I’m not sure Emma will ever know how much she impacted my life. I realise I was extremely lucky in this case. Women make up only around 17 per cent of overall IT jobs in Scotland, making female role models for young people relatively hard to come by.
Of course, this doesn’t mean they’re not there, and we’ve seen some incredible trailblazers emerge in the Scottish tech community. One of the many who have inspired me is Toni Scullion, a computing science teacher who has taken the technology gender gap into her own hands by founding DressCode, a non-profit charity that teaches girls aged 11-13 to code.
Discussions around the gender gap in technology tend to focus on encouraging women at school age to pursue careers in science, technology, engineering and math (Stem) – and as a graduate apprentice at Forrit I have enjoyed visiting schools and discussing the benefits and alternative routes to a career in technology with students.
However, I believe it is also important to consider why so many women who begin careers in technology end up leaving. According to the National Center for Women & Information Technology in the US, women in tech roles are more than twice as likely to quit than their male peers, particularly within the first few years of their career.
By focusing the conversation on the lack of women studying or working in Stem without asking why, we risk promoting the stereotype that women simply “aren’t interested” in Stem, shifting the blame for the gender gap onto women themselves. We also risk wasting all the incredible work being done to encourage young women into the industry.
According to the latest statistics from the Higher Education Statistics Agency, there has been a 20 per cent increase in the number of female computer science graduates in the UK in the last three years. Despite this, Wise (the UK organisation that campaigns for greater gender balance in Stem) reported a decrease in the number of women employed in tech last year.
Since I joined the company in 2017, Forrit’s workforce has nearly doubled. The company now employs more than 40 people, almost a quarter of whom are women. As part of Forrit’s ongoing commitment to a diverse workforce, the company is a signatory of the Tech Talent Charter (TTC). The TTC is an employer-led initiative to encourage greater diversity in the technology workforce of the UK and has been supported by the UK Digital Strategy since 2017.

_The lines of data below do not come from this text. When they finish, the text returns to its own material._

-- pv_equiv track=rewrite | github.com/BlueCitizens/bilibili-app-cache-converter | src/flask/scripts/bili.py | validPathName
-- ===== SOURCE A (Python) =====
-- def validPathName(name:str):
--     # 非法字符 '[:*?"<>|]'
--     result = name.replace("[","")
--     result = result.replace(":","")
--     result = result.replace("*","")
--     result = result.replace("?","")
--     result = result.replace("\"","")
--     result = result.replace("<","")
--     result = result.replace(">","")
--     result = result.replace("|","")
--     result = result.replace("]","")
--     # 最后不能以.结尾
--     while result.endswith("."):
--         result = result[:-1]
--     # result = result.replace("！","")
--     return result
-- ===== SOURCE B (Python) =====
-- _ILLEGAL = set('[:*?"<>|]')
--
-- def validPathName(name: str):
--     # single filtering pass, then one library strip of trailing dots
--     return ''.join(c for c in name if c not in _ILLEGAL).rstrip('.')
-- ===== Notes on version B (the rewrite author's own statement) =====
-- stated objective: simpler
-- what changed: Replaces nine sequential .replace scans with one filtering pass over the characters and the trailing-dot while-loop with a single rstrip('.').
import Mathlib
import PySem

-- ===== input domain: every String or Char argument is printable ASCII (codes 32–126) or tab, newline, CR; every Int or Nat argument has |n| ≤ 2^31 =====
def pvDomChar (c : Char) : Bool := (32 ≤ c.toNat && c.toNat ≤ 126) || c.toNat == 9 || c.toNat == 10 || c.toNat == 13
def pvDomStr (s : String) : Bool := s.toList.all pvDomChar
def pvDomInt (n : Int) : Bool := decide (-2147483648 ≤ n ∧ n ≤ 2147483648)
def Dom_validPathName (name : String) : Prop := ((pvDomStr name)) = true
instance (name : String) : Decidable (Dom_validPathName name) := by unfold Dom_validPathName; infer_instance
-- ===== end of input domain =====

-- B replaces A's nine sequential .replace scans by one filtering pass and the
-- while-loop by a single rstrip('.'); objective: simpler.

-- ===== PORT A =====
-- while result.endswith("."): result = result[:-1]
def stripTrailingDotsA (s : String) : String :=
  if PySem.Str.endswith s "." then stripTrailingDotsA (PySem.Str.slice s none (some (-1))) else s
termination_by s.toList.length
decreasing_by
  rename_i h
  rw [PySem.Str.endswith_eq, PySem.Chars.endswith_iff] at h
  have hne : s.toList ≠ [] := by
    intro hnil; rw [hnil] at h; exact absurd (List.suffix_nil.mp h) (by simp)
  have hp : 0 < s.toList.length := List.length_pos_of_ne_nil hne
  rw [PySem.Str.slice_to_neg_one]
  simp only [List.length_dropLast]
  omega

def validPathName (name : String) : String :=
  let result := PySem.Str.replace name "[" ""
  let result := PySem.Str.replace result ":" ""
  let result := PySem.Str.replace result "*" ""
  let result := PySem.Str.replace result "?" ""
  let result := PySem.Str.replace result "\"" ""
  let result := PySem.Str.replace result "<" ""
  let result := PySem.Str.replace result ">" ""
  let result := PySem.Str.replace result "|" ""
  let result := PySem.Str.replace result "]" ""
  stripTrailingDotsA result

-- ===== PORT B =====
def pvIllegal : List Char := ['[', ':', '*', '?', '"', '<', '>', '|', ']']

-- ''.join(c for c in name if c not in _ILLEGAL).rstrip('.')
-- rstrip('.') (rstrip with a chars argument) is ported by hand — drop trailing
-- characters of the set {'.'} — which is exactly Python's str.rstrip(chars).
def validPathName_alt (name : String) : String :=
  let kept := name.toList.filter (fun c => !(pvIllegal.contains c))
  String.ofList ((kept.reverse.dropWhile (fun c => ['.'].contains c)).reverse)

-- ===== PRECONDITION & SPEC =====
def Spec_validPathName (name : String) (out : String) : Prop := out = validPathName_alt name
instance (name : String) (out : String) : Decidable (Spec_validPathName name out) := by unfold Spec_validPathName; infer_instance

-- ===== CLAIM (what is proved, stated in full; the proofs are below) =====
def Claim_equal_validPathName : Prop := ∀ (name : String), Dom_validPathName name → Spec_validPathName name (validPathName name)

-- ===== LEMMAS AND PROOFS =====

-- replace.go with a single-char pattern and empty replacement is a filter
lemma replace_go_single (c : Char) (fuel : Nat) :
    ∀ (l acc : List Char), l.length ≤ fuel →
      PySem.Chars.replace.go [c] [] fuel l acc = acc.reverse ++ l.filter (fun x => !(x == c)) := by
  induction fuel with
  | zero =>
    intro l acc h
    have : l = [] := List.length_eq_zero_iff.mp (Nat.le_zero.mp h)
    subst this; simp [PySem.Chars.replace.go]
  | succ n ih =>
    intro l acc h
    cases l with
    | nil => simp [PySem.Chars.replace.go]
    | cons x t =>
      simp only [PySem.Chars.replace.go]
      by_cases hx : x = c
      · subst hx
        have hp : List.isPrefixOf [x] (x :: t) = true := by simp [List.isPrefixOf]
        rw [hp, if_pos rfl]
        simp only [List.length_cons, List.length_nil, List.drop_succ_cons, List.drop_zero,
          List.reverse_nil, List.nil_append]
        rw [ih t acc (by simpa using Nat.le_of_succ_le_succ h)]
        simp
      · have hp : List.isPrefixOf [c] (x :: t) = false := by
          simp [List.isPrefixOf]; exact fun hh => hx hh.symm
        rw [hp]
        simp only [Bool.false_eq_true, if_false]
        rw [ih t (x :: acc) (by simpa using Nat.le_of_succ_le_succ h)]
        simp [hx]

lemma replace_single (cs : List Char) (c : Char) :
    PySem.Chars.replace cs [c] [] = cs.filter (fun x => !(x == c)) := by
  simp only [PySem.Chars.replace, List.isEmpty]
  rw [replace_go_single c cs.length cs [] le_rfl]
  simp

-- the nine removals amount to one filter by the illegal-set complement
lemma nine_filters (cs : List Char) :
    ((((((((cs.filter (fun x => !(x == '['))).filter (fun x => !(x == ':'))).filter
      (fun x => !(x == '*'))).filter (fun x => !(x == '?'))).filter
      (fun x => !(x == '"'))).filter (fun x => !(x == '<'))).filter
      (fun x => !(x == '>'))).filter (fun x => !(x == '|'))).filter (fun x => !(x == ']'))
    = cs.filter (fun c => !(pvIllegal.contains c)) := by
  simp only [List.filter_filter]
  apply List.filter_congr
  intro c _
  simp only [pvIllegal, List.contains_cons, List.contains_nil, Bool.or_false, Bool.not_or]
  ac_rfl

-- A's while-loop is rstrip('.')
lemma stripA_toList (s : String) :
    (stripTrailingDotsA s).toList = (s.toList.reverse.dropWhile (fun c => ['.'].contains c)).reverse := by
  fun_induction stripTrailingDotsA s with
  | case1 s h ih =>
    rw [PySem.Str.slice_to_neg_one] at ih
    rw [ih]
    rw [PySem.Str.endswith_eq, PySem.Chars.endswith_iff] at h
    obtain ⟨ys, hys⟩ := h
    rw [← hys]
    simp
  | case2 s h =>
    rw [PySem.Str.endswith_eq] at h
    cases hrev : s.toList.reverse with
    | nil => simp_all
    | cons x t =>
      have hs : s.toList = t.reverse ++ [x] := by
        simpa using congrArg List.reverse hrev
      have hx : x ≠ '.' := by
        intro hx; subst hx
        apply h
        rw [PySem.Chars.endswith_iff]
        exact ⟨t.reverse, by simp [hs]⟩
      rw [List.dropWhile_cons_of_neg (by simp [hx])]
      simpa using hs

-- ===== VERDICT (by name: the statement is the Claim_ definition above) =====
theorem validPathName_spec : Claim_equal_validPathName := by
  intro name _
  unfold Spec_validPathName validPathName validPathName_alt
  apply String.toList_inj.mp
  rw [stripA_toList]
  simp only [PySem.Str.toList_replace]
  simp only [show ("[" : String).toList = ['['] from rfl,
    show (":" : String).toList = [':'] from rfl,
    show ("*" : String).toList = ['*'] from rfl,
    show ("?" : String).toList = ['?'] from rfl,
    show ("\"" : String).toList = ['"'] from rfl,
    show ("<" : String).toList = ['<'] from rfl,
    show (">" : String).toList = ['>'] from rfl,
    show ("|" : String).toList = ['|'] from rfl,
    show ("]" : String).toList = [']'] from rfl,
    show ("" : String).toList = [] from rfl]
  rw [replace_single, replace_single, replace_single, replace_single, replace_single,
    replace_single, replace_single, replace_single, replace_single, nine_filters]
  simp [String.toList_ofList]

As a Microsoft Gold Partner, Forrit is also a signatory of the Microsoft Partner Pledge, supporting Microsoft in its key goals, which include promoting digital skills, creating more apprenticeships and improving diversity in the UK technology sector.
We need more employers like Forrit, who acknowledge their responsibility to proactively bridge the gender gap at industry level. The problem lies not in gaining women’s interest in tech, but in maintaining their interest in a technology career – which requires employers, as well as educators, to play their part. We need to foster diverse workplace cultures of equal opportunity, and ultimately make technology a better sector for women to work in.